> Task requirements:
Pull out every line with the word "pvDomStr" from the entries below.
*** Listed entries ***
-- pv_equiv track=rewrite | github.com/HMSTerror/RDT | genrec/tokenization/semantic_ids.py | infer_vocab_sizes
-- ===== SOURCE A (Python) =====
-- def infer_vocab_sizes(item_to_code: dict[str, list[int]]) -> list[int]:
--     iterator = iter(item_to_code.values())
--     try:
--         first = next(iterator)
--     except StopIteration as exc:
--         raise ValueError("item_to_code is empty.") from exc
--
--     code_len = len(first)
--     maxima = [int(value) for value in first]
--     for code in iterator:
--         if len(code) != code_len:
--             raise ValueError("Inconsistent semantic code length across items.")
--         for idx, value in enumerate(code):
--             maxima[idx] = max(maxima[idx], int(value))
--     return [value + 1 for value in maxima]
-- ===== SOURCE B (Python) =====
-- def infer_vocab_sizes(item_to_code: dict[str, list[int]]) -> list[int]:
--     values = list(item_to_code.values())
--     if not values:
--         raise ValueError("item_to_code is empty.")
--     code_len = len(values[0])
--     if any(len(code) != code_len for code in values):
--         raise ValueError("Inconsistent semantic code length across items.")
--     return [max(int(code[i]) for code in values) + 1 for i in range(code_len)]
-- ===== Notes on version B (the rewrite author's own statement) =====
-- stated objective: idiomatic
-- what changed: B validates the code lengths up front and then computes each output entry column-wise (built-in max over position i of all codes, plus 1), instead of A's row-major pass maintaining a running maxima vector with per-element list writes.
import Mathlib
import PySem

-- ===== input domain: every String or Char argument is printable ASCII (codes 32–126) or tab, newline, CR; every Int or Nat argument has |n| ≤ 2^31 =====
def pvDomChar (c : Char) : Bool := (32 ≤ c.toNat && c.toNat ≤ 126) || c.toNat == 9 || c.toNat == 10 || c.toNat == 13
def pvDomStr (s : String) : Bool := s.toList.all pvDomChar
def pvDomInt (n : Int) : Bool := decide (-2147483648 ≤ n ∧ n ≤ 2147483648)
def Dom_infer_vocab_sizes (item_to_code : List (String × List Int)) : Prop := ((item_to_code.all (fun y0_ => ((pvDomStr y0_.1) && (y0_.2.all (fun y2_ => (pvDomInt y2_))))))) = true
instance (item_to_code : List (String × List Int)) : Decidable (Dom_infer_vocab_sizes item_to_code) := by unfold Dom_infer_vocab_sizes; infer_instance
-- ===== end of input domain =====

-- B validates lengths up front and computes the result column-wise instead of A's running row-major maxima vector.

-- ===== PORT A =====
-- inner loop 'for idx, value in enumerate(code): maxima[idx] = max(maxima[idx], int(value))'
-- as the obvious structural recursion over the maxima state (exact when len(code) = len(maxima),
-- which Pre_ guarantees for every code reaching this loop)
def pvUpdMax : List Int → List Int → List Int
  | m, [] => m
  | [], _ :: _ => []
  | a :: m, v :: c => max a v :: pvUpdMax m c

def infer_vocab_sizes (item_to_code : List (String × List Int)) : List Int :=
  match (PySem.Dict.ofList item_to_code).values with
  | [] => []          -- Python: raise ValueError("item_to_code is empty."); excluded by Pre_
  | first :: rest =>
    let code_len : Int := first.length
    let maxima := rest.foldl (fun m code =>
      if (code.length : Int) ≠ code_len then m   -- Python: raise ValueError("Inconsistent ..."); excluded by Pre_
      else pvUpdMax m code) first
    maxima.map (· + 1)

-- ===== PORT B =====
def infer_vocab_sizes_alt (item_to_code : List (String × List Int)) : List Int :=
  let values := (PySem.Dict.ofList item_to_code).values
  if values.isEmpty then []   -- Python: raise ValueError("item_to_code is empty."); excluded by Pre_
  else
    let code_len := (values.headD []).length
    if values.any (fun c => c.length ≠ code_len) then []  -- Python: raise ValueError; excluded by Pre_
    else
      -- code[i]: i < code_len = len(code) for every code here, so getD is exact
      (List.range code_len).map (fun i =>
        match PySem.List.max? (values.map (fun c => c.getD i 0)) (fun x => x) with
        | some m => m + 1
        | none => 0)

-- ===== PRECONDITION & SPEC =====
-- Pre_ excludes exactly the inputs where A raises ValueError: an empty dict, or dict values
-- (after Python's duplicate-key overwriting) of inconsistent lengths. B raises the same errors there.
def Pre_infer_vocab_sizes (item_to_code : List (String × List Int)) : Prop :=
  (PySem.Dict.ofList item_to_code).values ≠ [] ∧
  ∀ c ∈ (PySem.Dict.ofList item_to_code).values,
    c.length = (((PySem.Dict.ofList item_to_code).values).headD []).length
instance (item_to_code : List (String × List Int)) : Decidable (Pre_infer_vocab_sizes item_to_code) := by unfold Pre_infer_vocab_sizes; infer_instance

def pvWitness_infer_vocab_sizes : (List (String × List Int)) := [("a", [1, 0]), ("b", [0, 2])]

def Spec_infer_vocab_sizes (item_to_code : List (String × List Int)) (out : List Int) : Prop := out = infer_vocab_sizes_alt item_to_code
instance (item_to_code : List (String × List Int)) (out : List Int) : Decidable (Spec_infer_vocab_sizes item_to_code out) := by unfold Spec_infer_vocab_sizes; infer_instance

-- ===== CLAIM (what is proved, stated in full; the proofs are below) =====
def Claim_equal_infer_vocab_sizes : Prop := ∀ (item_to_code : List (String × List Int)), Dom_infer_vocab_sizes item_to_code → Pre_infer_vocab_sizes item_to_code → Spec_infer_vocab_sizes item_to_code (infer_vocab_sizes item_to_code)

-- ===== LEMMAS AND PROOFS =====

theorem pvUpdMax_length (m c : List Int) : (pvUpdMax m c).length = m.length := by
  induction m generalizing c with
  | nil => cases c <;> simp [pvUpdMax]
  | cons a m ih => cases c <;> simp [pvUpdMax, ih]

theorem pvUpdMax_getD (m c : List Int) (h : c.length = m.length) (i : Nat) :
    (pvUpdMax m c).getD i 0 = max (m.getD i 0) (c.getD i 0) := by
  induction m generalizing c i with
  | nil =>
    cases c with
    | nil => simp [pvUpdMax]
    | cons v c => simp at h
  | cons a m ih =>
    cases c with
    | nil => simp at h
    | cons v c =>
      cases i with
      | zero => simp [pvUpdMax]
      | succ i => simpa [pvUpdMax] using ih c (by simpa using h) i

theorem foldA_invariant (L : Nat) (rest : List (List Int)) :
    ∀ m : List Int, m.length = L → (∀ c ∈ rest, c.length = L) →
    (rest.foldl (fun m code =>
        if (code.length : Int) ≠ (L : Int) then m else pvUpdMax m code) m).length = L ∧
    ∀ i : Nat,
      (rest.foldl (fun m code =>
        if (code.length : Int) ≠ (L : Int) then m else pvUpdMax m code) m).getD i 0
        = (rest.map (fun c => c.getD i 0)).foldl max (m.getD i 0) := by
  induction rest with
  | nil => intro m hm _; exact ⟨hm, fun i => rfl⟩
  | cons c rest ih =>
    intro m hm hall
    have hc : c.length = L := hall c (List.mem_cons_self ..)
    have hstep : (if (c.length : Int) ≠ (L : Int) then m else pvUpdMax m c) = pvUpdMax m c := by
      simp [hc]
    have hlen : (pvUpdMax m c).length = L := by rw [pvUpdMax_length]; exact hm
    obtain ⟨h1, h2⟩ := ih (pvUpdMax m c) hlen (fun d hd => hall d (List.mem_cons_of_mem _ hd))
    refine ⟨?_, fun i => ?_⟩
    · rw [List.foldl_cons, hstep]; exact h1
    · rw [List.foldl_cons, hstep, List.map_cons, List.foldl_cons,
        ← pvUpdMax_getD m c (by rw [hc, hm]) i]
      exact h2 i

theorem map_eq_range_map (xs : List Int) (f : Int → Int) :
    xs.map f = (List.range xs.length).map (fun i => f (xs.getD i 0)) := by
  apply List.ext_getElem
  · simp
  · intro i h1 h2
    simp at h1 h2 ⊢
    rw [List.getElem?_eq_getElem h2]
    rfl

-- ===== VERDICT (by name: the statement is the Claim_ definition above) =====
theorem infer_vocab_sizes_spec : Claim_equal_infer_vocab_sizes := by
  intro itc _ hpre
  obtain ⟨hne, hlen⟩ := hpre
  unfold Spec_infer_vocab_sizes infer_vocab_sizes infer_vocab_sizes_alt
  cases hvals : (PySem.Dict.ofList itc).values with
  | nil => exact absurd hvals hne
  | cons first rest =>
    rw [hvals] at hlen
    have hall : ∀ c ∈ rest, c.length = first.length := by
      intro c hc
      simpa using hlen c (List.mem_cons_of_mem _ hc)
    simp only [List.isEmpty_cons, Bool.false_eq_true, if_false, List.headD_cons]
    rw [if_neg (by
      simp only [List.any_eq_true, not_exists, decide_eq_true_eq]
      push Not
      intro c hc
      rcases List.mem_cons.mp hc with h | h
      · simp [h]
      · simp [hall c h])]
    obtain ⟨hL, hgetD⟩ := foldA_invariant first.length rest first rfl hall
    set maxima := rest.foldl (fun m code =>
      if (code.length : Int) ≠ (first.length : Int) then m else pvUpdMax m code) first with hmax
    rw [map_eq_range_map maxima (· + 1), hL]
    apply List.map_congr_left
    intro i hi
    rw [hgetD i]
    simp only [List.map_cons, PySem.List.max?_id_cons]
*** End of Listed entries ***
> Completed exercise:
def pvDomStr (s : String) : Bool := s.toList.all pvDomChar
def Dom_infer_vocab_sizes (item_to_code : List (String × List Int)) : Prop := ((item_to_code.all (fun y0_ => ((pvDomStr y0_.1) && (y0_.2.all (fun y2_ => (pvDomInt y2_))))))) = true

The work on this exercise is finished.